■ **EXERCISE REQUIREMENTS**:
Find the string "shifted" in the records. Copy each line that has it.

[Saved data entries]
-- a step shifted by 2^h only touches the second half
theorem whtStep_right {h k : Nat} (hk : k < h) (u v : List Int) (hu : u.length = 2 ^ h)
    (j : Nat) (hj : j < 2 ^ h) :
    whtStep (2 ^ k) (u ++ v) (2 ^ h + j) = u ++ whtStep (2 ^ k) v j := by
  have hbit : (2 : Nat) ^ k < 2 ^ h := Nat.pow_lt_pow_right (by norm_num) hk
  have hor : j ||| 2 ^ k < 2 ^ h := Nat.or_lt_two_pow hj hbit
  unfold whtStep
  rw [pv_shift_and hj hk]
  split
  · have g1 : (u ++ v).getD (2 ^ h + j) 0 = v.getD j 0 := by
      rw [show 2 ^ h + j = u.length + j by omega]; exact pv_getD_add u v j
    have g2 : (u ++ v).getD ((2 ^ h + j) ||| 2 ^ k) 0 = v.getD (j ||| 2 ^ k) 0 := by
      rw [pv_shift_or hj hk, show 2 ^ h + (j ||| 2 ^ k) = u.length + (j ||| 2 ^ k) by omega]
      exact pv_getD_add u v _
    have s1 : ∀ x : Int, (u ++ v).set (2 ^ h + j) x = u ++ v.set j x := by
      intro x
      rw [show 2 ^ h + j = u.length + j by omega]; exact pv_set_add u v j x
    have s2 : ∀ (x y : Int), (u ++ v.set j x).set ((2 ^ h + j) ||| 2 ^ k) y =
        u ++ (v.set j x).set (j ||| 2 ^ k) y := by
      intro x y
      rw [pv_shift_or hj hk, show 2 ^ h + (j ||| 2 ^ k) = u.length + (j ||| 2 ^ k) by omega]
      exact pv_set_add u _ _ y
    simp only [g1, g2, s1, s2]
  · rfl

-- first-half fold
theorem pv_fold_left {h k : Nat} (hk : k < h) :
    ∀ (l : List Nat), (∀ i ∈ l, i < 2 ^ h) → ∀ (u v : List Int), u.length = 2 ^ h →
    l.foldl (whtStep (2 ^ k)) (u ++ v) = l.foldl (whtStep (2 ^ k)) u ++ v := by
  intro l
  induction l with
  | nil => intro _ u v _; rfl
  | cons i l ih =>
    intro hmem u v hu
    simp only [List.foldl_cons]
    rw [whtStep_left hk u v hu i (hmem i (by simp))]
    exact ih (fun j hj => hmem j (by simp [hj])) _ v (by rw [whtStep_length]; exact hu)

-- second-half fold (indices shifted by 2^h)
theorem pv_fold_right {h k : Nat} (hk : k < h) :
    ∀ (l : List Nat), (∀ j ∈ l, j < 2 ^ h) → ∀ (u v : List Int), u.length = 2 ^ h →
    (l.map (2 ^ h + ·)).foldl (whtStep (2 ^ k)) (u ++ v) = u ++ l.foldl (whtStep (2 ^ k)) v := by
  intro l
  induction l with
  | nil => intro _ u v _; rfl
  | cons j l ih =>
    intro hmem u v hu
    simp only [List.map_cons, List.foldl_cons]
    rw [whtStep_right hk u v hu j (hmem j (by simp))]
    exact ih (fun i hi => hmem i (by simp [hi])) u _ hu

-- a full layer k < h on an array of length 2^(h+1) splits into the two halves
theorem whtLayer_split {h k : Nat} (hk : k < h) (u v : List Int)
    (hu : u.length = 2 ^ h) (hv : v.length = 2 ^ h) :
    whtLayer (h + 1) (u ++ v) k = whtLayer h u k ++ whtLayer h v k := by
  unfold whtLayer
  have hsplit : List.range (2 ^ (h + 1)) =
      List.range (2 ^ h) ++ (List.range (2 ^ h)).map (2 ^ h + ·) := by
    rw [show (2 : Nat) ^ (h + 1) = 2 ^ h + 2 ^ h by ring, List.range_add]
  rw [hsplit, List.foldl_append,
    pv_fold_left hk _ (fun i hi => List.mem_range.mp hi) u v hu,
    pv_fold_right hk _ (fun j hj => List.mem_range.mp hj) _ v
      (by rw [pv_foldl_length]; exact hu)]

-- top layer: the butterfly with bit = 2^h combines the two halves pointwise
theorem pv_top_fold (h : Nat) :
    ∀ (u2 v2 w1 w2 : List Int), w1.length = w2.length → u2.length = v2.length →
    w1.length + u2.length = 2 ^ h →
    (List.range' w1.length u2.length).foldl (whtStep (2 ^ h)) ((w1 ++ u2) ++ (w2 ++ v2)) =
      (w1 ++ List.zipWith (fun x y => PySem.Int.mod (x + y) pvMOD) u2 v2) ++
      (w2 ++ List.zipWith (fun x y => PySem.Int.mod (x - y) pvMOD) u2 v2) := by
  intro u2
  induction u2 with
  | nil =>
    intro v2 w1 w2 hw hl _
    have : v2 = [] := List.eq_nil_of_length_eq_zero (by simpa using hl.symm)
    subst this; simp
  | cons x u2 ih =>
    intro v2 w1 w2 hw hl hs
    obtain ⟨y, v2, rfl⟩ : ∃ y v2', v2 = y :: v2' := by
      cases v2 with
      | nil => simp at hl
      | cons y v2' => exact ⟨y, v2', rfl⟩
    have hslt : w1.length < 2 ^ h := by simp at hs; omega
    have hfirstlen : (w1 ++ x :: u2).length = 2 ^ h := by simpa using hs
    simp only [List.length_cons, List.range'_succ, List.foldl_cons]
    have hstep : whtStep (2 ^ h) ((w1 ++ x :: u2) ++ (w2 ++ y :: v2)) w1.length =
        ((w1 ++ [PySem.Int.mod (x + y) pvMOD]) ++ u2) ++
        ((w2 ++ [PySem.Int.mod (x - y) pvMOD]) ++ v2) := by
      unfold whtStep
      rw [if_pos (pv_and_two_pow_eq_zero hslt)]
      have g1 : ((w1 ++ x :: u2) ++ (w2 ++ y :: v2)).getD w1.length 0 = x := by
        rw [List.getD_append _ _ _ _ (by simp), pv_getD_len]
      have g2 : ((w1 ++ x :: u2) ++ (w2 ++ y :: v2)).getD (w1.length ||| 2 ^ h) 0 = y := by
        rw [pv_or_two_pow_eq_add hslt, show 2 ^ h + w1.length = (w1 ++ x :: u2).length + w1.length
          by simp at hs ⊢; omega, pv_getD_add, hw, pv_getD_len]
      rw [g1, g2,
        List.set_append_left _ _ (by simp), pv_set_len,
        pv_or_two_pow_eq_add hslt,
        show 2 ^ h + w1.length = (w1 ++ PySem.Int.mod (x + y) pvMOD :: u2).length + w1.length
          by simp at hs ⊢; omega,
        pv_set_add, hw, pv_set_len]
      simp
    rw [hstep]
    have := ih v2 (w1 ++ [PySem.Int.mod (x + y) pvMOD]) (w2 ++ [PySem.Int.mod (x - y) pvMOD])
      (by simp [hw]) (by simpa using hl) (by simp at hs ⊢; omega)
    simp only [List.length_append, List.length_cons, List.length_nil] at this ⊢
    rw [show w1.length + 1 = w1.length + [PySem.Int.mod (x + y) pvMOD].length by simp] at *
    rw [this]
    simp

theorem pv_top_noop (h : Nat) (j : Nat) (hj : j < 2 ^ h) (a : List Int) :
    whtStep (2 ^ h) a (2 ^ h + j) = a := by
  unfold whtStep
  rw [if_neg]
  rw [pv_two_pow_add_eq_or hj, Nat.and_or_distrib_right, Nat.and_self,
    pv_and_two_pow_eq_zero hj, Nat.or_zero]
  positivity

theorem whtLayer_top (h : Nat) (u v : List Int) (hu : u.length = 2 ^ h) (hv : v.length = 2 ^ h) :
    whtLayer (h + 1) (u ++ v) h =
      (List.zipWith (fun x y => PySem.Int.mod (x + y) pvMOD) u v) ++
      (List.zipWith (fun x y => PySem.Int.mod (x - y) pvMOD) u v) := by
  unfold whtLayer
  rw [show (2 : Nat) ^ (h + 1) = 2 ^ h + 2 ^ h by ring, List.range_add, List.foldl_append]
  have h1 : (List.range (2 ^ h)).foldl (whtStep (2 ^ h)) (u ++ v) =
      (List.zipWith (fun x y => PySem.Int.mod (x + y) pvMOD) u v) ++
      (List.zipWith (fun x y => PySem.Int.mod (x - y) pvMOD) u v) := by
    have := pv_top_fold h u v [] [] rfl (by omega) (by simpa using hu)
    simpa [List.range_eq_range', hu] using this
  rw [h1]
  have : ∀ (l : List Nat), (∀ j ∈ l, j < 2 ^ h) → ∀ (a : List Int),
      (l.map (2 ^ h + ·)).foldl (whtStep (2 ^ h)) a = a := by
    intro l
    induction l with
    | nil => intro _ a; rfl
    | cons j l ih =>
      intro hmem a
      simp only [List.map_cons, List.foldl_cons]
      rw [pv_top_noop h j (hmem j (by simp))]
      exact ih (fun i hi => hmem i (by simp [hi])) a
  exact this _ (fun j hj => List.mem_range.mp hj) _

■ **EXERCISE ANSWER**:
-- a step shifted by 2^h only touches the second half
-- second-half fold (indices shifted by 2^h)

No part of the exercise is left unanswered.